- Directed by: Scott B and Beth B
- Screenplay by: Scott B and Beth B
- Starring: John Lurie Lydia Lunch Bill Rice Diego Cortez Gerry Hovagimyan Adele Bertei
- Release date: 1980;
- Running time: 100 minutes
- Country: United States
- Language: English

= The Offenders (1980 film) =

1980 film

The Offenders is a 1980 American No Wave color Super 8 film directed by Scott B and Beth B that, as a punk melodrama, post-modernly refers back to the 1921 melodrama film The Offenders directed by Fenwicke L. Holmes. It originally was presented as a serial that screened at Max's Kansas City and the Mudd Club whereby each week the attendees paid for the making of next week's episodes.

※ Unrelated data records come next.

-- pv_equiv track=rewrite | github.com/NEXTAltair/LoRAIro | src/lorairo/gui/workers/progress_helper.py | get_batch_boundaries
-- ===== SOURCE A (Python) =====
-- def get_batch_boundaries(total_items: int, batch_size: int) -> list[tuple[int, int]]:
--     """バッチ境界の計算
--
--     Args:
--         total_items: 総アイテム数
--         batch_size: バッチサイズ
--
--     Returns:
--         (start_idx, end_idx) のタプルリスト
--     """
--     if total_items == 0 or batch_size <= 0:
--         return []
--
--     boundaries = []
--     for start_idx in range(0, total_items, batch_size):
--         end_idx = min(start_idx + batch_size, total_items)
--         boundaries.append((start_idx, end_idx))
--     return boundaries
-- ===== SOURCE B (Python) =====
-- def get_batch_boundaries(total_items: int, batch_size: int) -> list[tuple[int, int]]:
--     if total_items <= 0 or batch_size <= 0:
--         return []
--     full, rem = divmod(total_items, batch_size)
--     boundaries = [(i * batch_size, (i + 1) * batch_size) for i in range(full)]
--     if rem:
--         boundaries.append((full * batch_size, total_items))
--     return boundaries
-- ===== Notes on version B (the rewrite author's own statement) =====
-- stated objective: alternative
-- what changed: Instead of scanning range(0,total,step) and capping each end with min(), B computes the number of full batches and the remainder once with divmod, produces each full batch boundary by the closed-form index arithmetic (i*b,(i+1)*b), and appends one final partial batch only when the remainder is nonzero.
import Mathlib
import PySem

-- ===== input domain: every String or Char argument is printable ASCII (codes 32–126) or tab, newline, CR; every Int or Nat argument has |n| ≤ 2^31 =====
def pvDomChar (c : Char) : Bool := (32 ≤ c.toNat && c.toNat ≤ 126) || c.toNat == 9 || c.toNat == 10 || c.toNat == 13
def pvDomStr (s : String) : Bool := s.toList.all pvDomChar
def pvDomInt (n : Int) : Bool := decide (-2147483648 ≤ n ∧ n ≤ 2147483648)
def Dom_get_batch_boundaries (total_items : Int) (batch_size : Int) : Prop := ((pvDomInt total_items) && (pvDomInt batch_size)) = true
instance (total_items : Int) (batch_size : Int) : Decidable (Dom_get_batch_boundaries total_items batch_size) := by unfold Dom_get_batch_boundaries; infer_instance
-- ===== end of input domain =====

-- B replaces A's range-scan with a per-iteration min() cap by one divmod: the full
-- batches come from closed-form index arithmetic and the single partial batch is
-- appended only when the remainder is nonzero (objective: alternative).

-- ===== PORT A =====
def get_batch_boundaries (total_items : Int) (batch_size : Int) : List (Int × Int) :=
  if total_items = 0 ∨ batch_size ≤ 0 then []
  else
    (PySem.List.pyRange 0 total_items batch_size).foldl
      (fun boundaries start_idx =>
        boundaries ++ [(start_idx, min (start_idx + batch_size) total_items)]) []

-- ===== PORT B =====
def get_batch_boundaries_alt (total_items : Int) (batch_size : Int) : List (Int × Int) :=
  if total_items ≤ 0 ∨ batch_size ≤ 0 then []
  else
    let full := PySem.Int.floordiv total_items batch_size
    let rem := PySem.Int.mod total_items batch_size
    let boundaries := (List.range full.toNat).map
      (fun (i : Nat) => ((i : Int) * batch_size, ((i : Int) + 1) * batch_size))
    if rem ≠ 0 then boundaries ++ [(full * batch_size, total_items)] else boundaries

-- ===== PRECONDITION & SPEC =====
def Spec_get_batch_boundaries (total_items : Int) (batch_size : Int) (out : List (Int × Int)) : Prop := out = get_batch_boundaries_alt total_items batch_size
instance (total_items : Int) (batch_size : Int) (out : List (Int × Int)) : Decidable (Spec_get_batch_boundaries total_items batch_size out) := by unfold Spec_get_batch_boundaries; infer_instance

-- ===== CLAIM (what is proved, stated in full; the proofs are below) =====
def Claim_equal_get_batch_boundaries : Prop := ∀ (total_items : Int) (batch_size : Int), Dom_get_batch_boundaries total_items batch_size → Spec_get_batch_boundaries total_items batch_size (get_batch_boundaries total_items batch_size)

-- ===== LEMMAS AND PROOFS =====

theorem pvFoldlAppend (l : List Int) (f : Int → Int × Int) (init : List (Int × Int)) :
    l.foldl (fun acc x => acc ++ [f x]) init = init ++ l.map f := by
  induction l generalizing init with
  | nil => simp
  | cons x xs ih => simp [List.foldl_cons, ih]

theorem pvRangePos (a b s : Int) (hs : 0 < s) :
    PySem.List.pyRange a b s
      = if a < b then (List.range ((b - a + s - 1) / s).toNat).map (fun (k : Nat) => a + s * (k : Int))
        else [] := by
  rw [PySem.List.pyRange_of_pos _ _ hs]
  by_cases h : a < b <;> simp [h]

-- ===== VERDICT (by name: the statement is the Claim_ definition above) =====
theorem get_batch_boundaries_spec : Claim_equal_get_batch_boundaries := by
  intro t bs _
  unfold Spec_get_batch_boundaries get_batch_boundaries get_batch_boundaries_alt
  by_cases hbs : bs ≤ 0
  · rw [if_pos (Or.inr hbs), if_pos (Or.inr hbs)]
  · have hbs' : 0 < bs := by omega
    by_cases ht : t ≤ 0
    · rw [if_pos (Or.inl ht)]
      by_cases ht0 : t = 0
      · rw [if_pos (Or.inl ht0)]
      · rw [if_neg (by omega), pvRangePos _ _ _ hbs', if_neg (by omega)]
        simp
    · rw [if_neg (by omega), if_neg (by omega)]
      have ht' : 0 < t := by omega
      rw [pvFoldlAppend, List.nil_append, pvRangePos _ _ _ hbs', if_pos ht']
      rw [PySem.Int.floordiv_eq_ediv_of_pos hbs', PySem.Int.mod_eq_emod_of_pos hbs']
      rw [List.map_map]
      set q := t / bs with hq
      set r := t % bs with hr
      have hqr : bs * q + r = t := Int.mul_ediv_add_emod t bs
      have hr0 : 0 ≤ r := Int.emod_nonneg t (by omega)
      have hrlt : r < bs := Int.emod_lt_of_pos t hbs'
      have hq0 : 0 ≤ q := Int.ediv_nonneg (by omega) (by omega)
      have hsplit : t - 0 + bs - 1 = (r + bs - 1) + bs * q := by omega
      have hcnt : (t - 0 + bs - 1) / bs = (r + bs - 1) / bs + q := by
        rw [hsplit, Int.add_mul_ediv_left _ _ (show bs ≠ 0 by omega)]
      by_cases hrz : r = 0
      · have hcq : (t - 0 + bs - 1) / bs = q := by
          rw [hcnt, hrz, Int.ediv_eq_zero_of_lt (by omega) (by omega), zero_add]
        rw [hcq, if_neg (by simp [hrz])]
        apply List.map_congr_left
        intro k hk
        have hk' : (k : Int) < q := by
          rw [List.mem_range] at hk; omega
        have hle : ((k : Int) + 1) * bs ≤ t := by
          have := mul_le_mul_of_nonneg_right (show (k : Int) + 1 ≤ q by omega) (le_of_lt hbs')
          nlinarith
        simp only [Function.comp_apply, zero_add]
        rw [min_eq_left (by linarith [hle] : bs * (k : Int) + bs ≤ t), Prod.mk.injEq]
        constructor <;> ring
      · have h1 : (r + bs - 1) / bs = 1 := by
          have h2 : r + bs - 1 = (r - 1) + 1 * bs := by ring
          rw [h2, Int.add_mul_ediv_right _ _ (show bs ≠ 0 by omega),
            Int.ediv_eq_zero_of_lt (by omega) (by omega)]
          norm_num
        have hcq : (t - 0 + bs - 1) / bs = q + 1 := by rw [hcnt, h1]; ring
        have hcq' : ((t - 0 + bs - 1) / bs).toNat = q.toNat + 1 := by omega
        rw [hcq', if_pos hrz, List.range_succ, List.map_append]
        refine congrArg₂ _ ?_ ?_
        · apply List.map_congr_left
          intro k hk
          have hk' : (k : Int) < q := by
            rw [List.mem_range] at hk; omega
          have hle : ((k : Int) + 1) * bs ≤ t := by
            have := mul_le_mul_of_nonneg_right (show (k : Int) + 1 ≤ q by omega) (le_of_lt hbs')
            nlinarith
          simp only [Function.comp_apply, zero_add]
          rw [min_eq_left (by linarith [hle] : bs * (k : Int) + bs ≤ t), Prod.mk.injEq]
          constructor <;> ring
        · have hqn : ((q.toNat : Int)) = q := by omega
          simp only [Function.comp_apply, List.map_cons, List.map_nil, hqn, zero_add]
          have hmin : min (bs * q + bs) t = t := by omega
          rw [hmin, mul_comm bs q]
-- pv_equiv track=rewrite | github.com/katsele/movify-hackathon | workers/connectors/ted_procurement.py | _pick_lang
-- ===== SOURCE A (Python) =====
-- from typing import Any, Iterable
--
-- def _pick_lang(field: Any, prefer: Iterable[str] = ("eng", "fra", "nld", "deu")) -> str | None:
--     """TED multilingual fields come as `{"nld": [...], "fra": [...]}`.
--
--     Pick the first non-empty value in the preferred language order. If none
--     of the preferred languages are present, fall back to any language.
--     """
--     if not isinstance(field, dict):
--         return None
--     for lang in prefer:
--         value = field.get(lang)
--         if value:
--             return value[0] if isinstance(value, list) else str(value)
--     for value in field.values():
--         if value:
--             return value[0] if isinstance(value, list) else str(value)
--     return None
-- ===== SOURCE B (Python) =====
-- def _pick_lang(field, prefer=("eng", "fra", "nld", "deu")):
--     """Single selection pass over field.items(): give every item a numeric
--     rank (its index in prefer via a rank table built once, or
--     len(prefer)+position for the rest) and keep the truthy value with the
--     smallest rank."""
--     if not isinstance(field, dict):
--         return None
--     prefer = list(prefer)
--     rank_of = {}
--     i = 0
--     for lang in prefer:
--         rank_of.setdefault(lang, i)
--         i += 1
--     best = None
--     best_rank = None
--     for pos, (key, value) in enumerate(field.items()):
--         if not value:
--             continue
--         rank = rank_of.get(key)
--         if rank is None:
--             rank = len(prefer) + pos
--         if best_rank is None or rank < best_rank:
--             best_rank = rank
--             best = value
--     if best is None:
--         return None
--     return best[0] if isinstance(best, list) else str(best)
-- ===== Notes on version B (the rewrite author's own statement) =====
-- stated objective: alternative
-- what changed: Replaces A's two sequential probing loops (preferred languages via .get, then a fallback scan of all values) by a rank table built once from prefer plus a single selection pass over field.items() that keeps the truthy value of minimal rank (index in prefer, or len(prefer)+position otherwise).
import Mathlib
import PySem
-- ---- the worklist loop computes |live| - |core| ----

lemma pvLoop : ∀ (N : Nat) (live stack : List (Int × Int)) (removed : Int),
    9 * live.length + stack.length ≤ N → live.Nodup →
    (∀ x ∈ live, pvDeg live x < 4 → x ∈ stack) →
    (∀ x ∈ stack, x ∈ live → pvDeg live x < 4) →
    part_two_alt_go live stack removed =
      removed + (live.length : Int) - ((pvFix live).length : Int) := by
  intro N
  induction N with
  | zero =>
    intro live stack removed hN hnd hInv1 hInv2
    have hst : stack = [] := List.eq_nil_of_length_eq_zero (by omega)
    have hlv : live = [] := List.eq_nil_of_length_eq_zero (by omega)
    subst hst; subst hlv
    rw [part_two_alt_go, pvFix]
    simp
  | succ N ih =>
    intro live stack removed hN hnd hInv1 hInv2
    match stack with
    | [] =>
      rw [part_two_alt_go]
      have hD : (live.filter (fun c => decide (pvDeg live c < 4))) = [] := by
        rw [List.filter_eq_nil_iff]
        intro a ha
        simp only [decide_eq_true_eq]
        intro h4
        exact absurd (hInv1 a ha h4) (List.not_mem_nil)
      rw [pvFix, dif_pos hD]
      omega
    | c :: rest =>
      rw [part_two_alt_go]
      by_cases hc : c ∈ live
      · rw [if_pos hc]
        have hdc : pvDeg live c < 4 := hInv2 c (List.mem_cons_self) hc
        set live' := live.erase c with hlive'
        set P := (pvOffs.map (fun o => (c.1 + o.1, c.2 + o.2))).filter
            (fun nb => decide (nb ∈ live' ∧ pvDeg live' nb < 4)) with hP
        have hlenE : live'.length = live.length - 1 := List.length_erase_of_mem hc
        have hlpos : 0 < live.length := List.length_pos_of_mem hc
        have hPle : P.length ≤ pvOffs.length := by
          rw [hP]
          exact le_trans (List.length_filter_le _ _) (le_of_eq (List.length_map _))
        have hmemE : ∀ x, x ∈ live' ↔ x ≠ c ∧ x ∈ live := fun x => hnd.mem_erase_iff
        have hsubE : ∀ x ∈ live', x ∈ live := fun x hx => ((hmemE x).mp hx).2
        have hmemP : ∀ x, x ∈ P ↔
            (∃ o ∈ pvOffs, (c.1 + o.1, c.2 + o.2) = x) ∧ x ∈ live' ∧ pvDeg live' x < 4 := by
          intro x
          rw [hP, List.mem_filter, List.mem_map]
          simp only [decide_eq_true_eq]
        -- a cell whose degree drops when c is erased is one of c's 8 neighbours
        have hnbr : ∀ x, pvDeg live' x ≠ pvDeg live x →
            ∃ o ∈ pvOffs, (c.1 + o.1, c.2 + o.2) = x := by
          intro x hne
          by_contra hno
          push_neg at hno
          apply hne
          unfold pvDeg
          apply List.countP_congr
          intro o ho
          simp only [decide_eq_true_eq]
          constructor
          · intro h; exact hsubE _ h
          · intro h
            rw [hmemE]
            refine ⟨fun heq => ?_, h⟩
            -- x + o = c; then c + (-o) = x, and -o ∈ pvOffs
            have hsym : ((-o.1, -o.2) : Int × Int) ∈ pvOffs := by
              rw [pvOffs] at ho ⊢
              fin_cases ho <;> decide
            exact hno (-o.1, -o.2) hsym (by
              rw [← heq]
              obtain ⟨a, b⟩ := x
              obtain ⟨u, v⟩ := o
              simp only [Prod.mk.injEq]
              constructor <;> ring)
        rw [ih live' (P.reverse ++ rest) (removed + 1)
          (by simp only [List.length_append, List.length_reverse]
              have : pvOffs.length = 8 := by rw [pvOffs]; rfl
              simp only [List.length_cons] at hN
              omega)
          (hnd.erase c)
          (by -- Inv1
            intro x hx hdx
            rw [List.mem_append]
            by_cases hcase : pvDeg live x < 4
            · right
              have := hInv1 x (hsubE x hx) hcase
              rcases List.mem_cons.mp this with h | h
              · exact absurd h ((hmemE x).mp hx).1
              · exact h
            · left
              rw [List.mem_reverse, hmemP]
              exact ⟨hnbr x (by omega), hx, hdx⟩)
          (by -- Inv2
            intro x hx hxl
            rcases List.mem_append.mp hx with h | h
            · exact (((hmemP x).mp (List.mem_reverse.mp h)).2).2
            · have h4 : pvDeg live x < 4 :=
                hInv2 x (List.mem_cons_of_mem _ h) (hsubE x hxl)
              have := deg_mono live' live hsubE x
              omega)]
        rw [fix_erase live c hnd hc hdc]
        have := fix_length_le live
        omega
      · rw [if_neg hc]
        apply ih live rest removed (by simp only [List.length_cons] at hN; omega) hnd
        · intro x hx hdx
          rcases List.mem_cons.mp (hInv1 x hx hdx) with h | h
          · exact absurd (h ▸ hx) hc
          · exact h
        · intro x hx hxl
          exact hInv2 x (List.mem_cons_of_mem _ hx) hxl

The full version of The Offenders was first shown on March 6, 1980, at Film Forum and then at other film houses during the height of the early-1980s New York City crime wave. Publicity photographs for The Offenders were shot by Marcia Resnick.

==Premise==
The Offenders is a raucous punk satire of the teenager-leaves-home genre. As in the detached and aloof manner of Andy Warhol's underground films, it tells an amusingly deadpan story centered on the kidnapping of a young woman named Laura (played by Adele Bertei) and her abusive, controlling father, Dr. Moore, played by Bill Rice. An out-of-control gang of punk hoodlums flesh out the cast.

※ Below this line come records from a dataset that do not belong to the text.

-- pv_equiv track=rewrite | github.com/wpwupingwp/treehub | web/database.py | tid
-- ===== SOURCE A (Python) =====
-- def tid(tree_id: int) -> str:
--     """
--     Generate TreeID from tree_id in database
--     Since postgresql serial is 4*8 bit, if id is too big,
--     alter table and return raw number.
--     TID format: 'T00A100000'
--         first letter, 'T'
--         2-4, digit or capital letter, 0-9 and A-Z
--         5-10, digit
--     Args:
--         tree_id: tree_id, postgresql serial number
--
--     Returns:
--         tid: str
--     """
--     max_n = min(36 ** 3 * 100_000, 2 ** (8 * 4 - 1))
--     prefix = 'T'
--     n = 1_000_00
--     if tree_id >= max_n:
--         return 'T' + str(tree_id)
--     # 0-9 and A-Z
--     base = 26 + 10
--
--     a, b = divmod(tree_id, n)
--     letters = ''
--     while a > 0:
--         a, digit = divmod(a, base)
--         if digit < 10:
--             letters = str(digit) + letters
--         else:
--             letters = chr(ord('A') + (digit - 10)) + letters
--     return prefix + f'{letters:>03}' + f'{b:05d}'
-- ===== SOURCE B (Python) =====
-- def tid(tree_id: int) -> str:
--     """Encode database id into formatted TreeID string (direct positional digits)."""
--     max_n = min(36 ** 3 * 100_000, 2 ** (8 * 4 - 1))
--     if tree_id >= max_n:
--         return 'T' + str(tree_id)
--     a, b = divmod(tree_id, 100_000)
--     hi, rem = divmod(a, 36 * 36)
--     mid, lo = divmod(rem, 36)
--     def ch(d):
--         return str(d) if d < 10 else chr(ord('A') + d - 10)
--     return 'T' + ch(hi) + ch(mid) + ch(lo) + f'{b:05d}'
-- ===== Notes on version B (the rewrite author's own statement) =====
-- stated objective: simpler
-- what changed: Replaces the string-accumulator while-loop plus '>03' zero-fill formatting by a direct computation of the three base-36 positional digits with two divmods, emitting exactly three letter characters with natural leading zeros.
-- outside the precondition, e.g. on tid(-1): A returns 'T00099999', B returns 'T-1ZZ99999'
import Mathlib
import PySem

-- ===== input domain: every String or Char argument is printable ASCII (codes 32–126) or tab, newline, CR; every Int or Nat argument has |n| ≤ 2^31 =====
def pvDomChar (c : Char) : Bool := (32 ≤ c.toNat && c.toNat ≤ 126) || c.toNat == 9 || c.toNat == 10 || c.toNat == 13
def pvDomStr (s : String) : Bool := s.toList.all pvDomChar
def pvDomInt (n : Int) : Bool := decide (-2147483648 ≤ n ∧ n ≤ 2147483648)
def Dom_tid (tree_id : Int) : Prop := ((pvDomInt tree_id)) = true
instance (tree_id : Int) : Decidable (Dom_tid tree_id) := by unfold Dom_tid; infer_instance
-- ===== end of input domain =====

-- B replaces A's string-accumulator while-loop and '>03' zero-fill by a direct two-divmod
-- computation of the three base-36 positional digits (objective: simpler).

-- ===== PORT A =====
-- shared: the digit→char step both Pythons contain verbatim
-- ('str(digit)' if digit < 10 else chr(ord('A') + digit - 10); exact for 0 ≤ digit < 36, the only reachable values)
def pyDigitChar (d : Int) : List Char :=
  if d < 10 then PySem.Int.toChars d else [Char.ofNat ('A'.toNat + (d - 10).toNat)]

-- shared: zero-fill left-padding; this is both f'{letters:>03}' and f'{b:05d}' (exact for the
-- nonnegative b that `mod … 100000` always yields)
def pad0 (w : Nat) (cs : List Char) : List Char := List.replicate (w - cs.length) '0' ++ cs

-- A's while-loop, as recursion on the same state (a, letters)
def tidLoop (a : Int) (letters : List Char) : List Char :=
  if _h : 0 < a then
    tidLoop (PySem.Int.floordiv a 36) (pyDigitChar (PySem.Int.mod a 36) ++ letters)
  else letters
termination_by a.toNat
decreasing_by
  rw [PySem.Int.floordiv_eq_ediv_of_pos (by norm_num)]; omega

def tid (tree_id : Int) : String :=
  if tree_id ≥ min (36 ^ 3 * 100000) (2 ^ (8 * 4 - 1)) then
    String.ofList ('T' :: PySem.Int.toChars tree_id)
  else
    let a := PySem.Int.floordiv tree_id 100000
    let b := PySem.Int.mod tree_id 100000
    String.ofList ('T' :: (pad0 3 (tidLoop a []) ++ pad0 5 (PySem.Int.toChars b)))

-- ===== PORT B =====
def tid_alt (tree_id : Int) : String :=
  if tree_id ≥ min (36 ^ 3 * 100000) (2 ^ (8 * 4 - 1)) then
    String.ofList ('T' :: PySem.Int.toChars tree_id)
  else
    let a := PySem.Int.floordiv tree_id 100000
    let b := PySem.Int.mod tree_id 100000
    let hi := PySem.Int.floordiv a (36 * 36)
    let rem := PySem.Int.mod a (36 * 36)
    let mid := PySem.Int.floordiv rem 36
    let lo := PySem.Int.mod rem 36
    String.ofList ('T' :: (pyDigitChar hi ++ (pyDigitChar mid ++ (pyDigitChar lo ++ pad0 5 (PySem.Int.toChars b)))))

-- ===== PRECONDITION & SPEC =====
-- Pre_ restricts to the function's natural domain (postgresql serial ids are ≥ 0): on negative ids
-- A's floor-divmod plus a skipped loop accidentally collide with the encodings of small nonnegative ids.
def Pre_tid (tree_id : Int) : Prop := 0 ≤ tree_id
instance (tree_id : Int) : Decidable (Pre_tid tree_id) := by unfold Pre_tid; infer_instance
def pvWitness_tid : Int := 12345

def Spec_tid (tree_id : Int) (out : String) : Prop := out = tid_alt tree_id
instance (tree_id : Int) (out : String) : Decidable (Spec_tid tree_id out) := by unfold Spec_tid; infer_instance

-- ===== CLAIM (what is proved, stated in full; the proofs are below) =====
def Claim_equal_tid : Prop := ∀ (tree_id : Int), Dom_tid tree_id → Pre_tid tree_id → Spec_tid tree_id (tid tree_id)

-- ===== LEMMAS AND PROOFS =====

lemma pyDigitChar_len (d : Int) (h0 : 0 ≤ d) (h1 : d < 36) : (pyDigitChar d).length = 1 := by
  interval_cases d <;> decide

lemma tidLoop_nonpos (a : Int) (acc : List Char) (h : ¬ 0 < a) : tidLoop a acc = acc := by
  rw [tidLoop]; simp [h]

lemma tidLoop_pos (a : Int) (acc : List Char) (h : 0 < a) :
    tidLoop a acc = tidLoop (PySem.Int.floordiv a 36) (pyDigitChar (PySem.Int.mod a 36) ++ acc) := by
  rw [tidLoop]; simp [h]

lemma letters_eq (a : Int) (h0 : 0 ≤ a) (h1 : a < 46656) :
    pad0 3 (tidLoop a []) =
      pyDigitChar (PySem.Int.floordiv a (36 * 36)) ++
        (pyDigitChar (PySem.Int.floordiv (PySem.Int.mod a (36 * 36)) 36) ++
          pyDigitChar (PySem.Int.mod (PySem.Int.mod a (36 * 36)) 36)) := by
  have e36 : ∀ x : Int, PySem.Int.floordiv x 36 = x / 36 :=
    fun x => PySem.Int.floordiv_eq_ediv_of_pos (by norm_num)
  have m36 : ∀ x : Int, PySem.Int.mod x 36 = x % 36 :=
    fun x => PySem.Int.mod_eq_emod_of_pos (by norm_num)
  have e1296 : ∀ x : Int, PySem.Int.floordiv x (36 * 36) = x / 1296 :=
    fun x => by norm_num [PySem.Int.floordiv_eq_ediv_of_pos (show (0:Int) < 1296 by norm_num) (a := x)]
  have m1296 : ∀ x : Int, PySem.Int.mod x (36 * 36) = x % 1296 :=
    fun x => by norm_num [PySem.Int.mod_eq_emod_of_pos (show (0:Int) < 1296 by norm_num) (a := x)]
  rcases lt_or_ge a 1 with hlt | h1a
  · -- a = 0
    have ha : a = 0 := by omega
    subst ha
    rw [tidLoop_nonpos _ _ (by omega)]
    decide
  rcases lt_or_ge a 36 with hc1 | h36
  · -- one iteration
    rw [tidLoop_pos a [] (by omega), e36, m36,
        tidLoop_nonpos _ _ (by omega : ¬ (0:Int) < a / 36)]
    rw [e1296, m1296]
    have hq : a / 1296 = 0 := by omega
    have hr : a % 1296 = a := by omega
    rw [hq, hr, e36, m36]
    have hq2 : a / 36 = 0 := by omega
    have hr2 : a % 36 = a := by omega
    rw [hq2, hr2]
    have hlen := pyDigitChar_len a h0 (by omega)
    have h0c : pyDigitChar 0 = ['0'] := by decide
    simp [pad0, hlen, h0c]
  rcases lt_or_ge a 1296 with hc2 | h1296
  · -- two iterations
    rw [tidLoop_pos a [] (by omega), e36, m36,
        tidLoop_pos (a / 36) _ (by omega), e36, m36,
        tidLoop_nonpos _ _ (by omega : ¬ (0:Int) < a / 36 / 36)]
    rw [e1296, m1296]
    have hq : a / 1296 = 0 := by omega
    have hr : a % 1296 = a := by omega
    rw [hq, hr, e36, m36]
    have hmm : a / 36 % 36 = a / 36 := by omega
    rw [hmm]
    have l1 := pyDigitChar_len (a / 36) (by omega) (by omega)
    have l2 := pyDigitChar_len (a % 36) (by omega) (by omega)
    have h0c : pyDigitChar 0 = ['0'] := by decide
    simp [pad0, l1, l2, h0c]
  · -- three iterations
    rw [tidLoop_pos a [] (by omega), e36, m36,
        tidLoop_pos (a / 36) _ (by omega), e36, m36,
        tidLoop_pos (a / 36 / 36) _ (by omega), e36, m36,
        tidLoop_nonpos _ _ (by omega : ¬ (0:Int) < a / 36 / 36 / 36)]
    rw [e1296, m1296, e36, m36]
    have hhi : a / 36 / 36 % 36 = a / 1296 := by omega
    have hmid : a % 1296 / 36 = a / 36 % 36 := by omega
    have hlo : a % 1296 % 36 = a % 36 := by omega
    rw [hhi, hmid, hlo]
    have l1 := pyDigitChar_len (a / 1296) (by omega) (by omega)
    have l2 := pyDigitChar_len (a / 36 % 36) (by omega) (by omega)
    have l3 := pyDigitChar_len (a % 36) (by omega) (by omega)
    simp [pad0, l1, l2, l3]

-- ===== VERDICT (by name: the statement is the Claim_ definition above) =====
theorem tid_spec : Claim_equal_tid := by
  intro t hDom hPre
  unfold Spec_tid tid tid_alt
  have hmin : (min (36 ^ 3 * 100000) (2 ^ (8 * 4 - 1)) : Int) = 2147483648 := by decide
  rw [hmin]
  by_cases ht : t ≥ (2147483648 : Int)
  · rw [if_pos ht, if_pos ht]
  · rw [if_neg ht, if_neg ht]
    have ht' : t < 2147483648 := by omega
    have hPre' : (0 : Int) ≤ t := hPre
    have ha0 : 0 ≤ PySem.Int.floordiv t 100000 := by
      rw [PySem.Int.floordiv_eq_ediv_of_pos (by norm_num)]; omega
    have ha1 : PySem.Int.floordiv t 100000 < 46656 := by
      rw [PySem.Int.floordiv_eq_ediv_of_pos (by norm_num)]; omega
    have hL := letters_eq (PySem.Int.floordiv t 100000) ha0 ha1
    apply congrArg String.ofList
    apply congrArg ('T' :: ·)
    rw [hL]
    simp [List.append_assoc]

Shot at Club 57 and other Lower East Side of Manhattan locations, the film featured a cast of 16 edgy young performers from the post-punk Downtown scene, including John Lurie (who plays The Lizard), Diego Cortez, Laura Kennedy, Johnny O’Kane, Ann Magnuson, Lydia Lunch, Bradley Field, Evan Lurie, Pat Place, Kristian Hoffman, Judy Nylon, Gerry Hovagimyan, Marcia Resnick and Edit DeAk.

==Preservation==
The film received a digital restoration by The Museum of Modern Art through funding provided by The Celeste Bartos Fund for Film Preservation.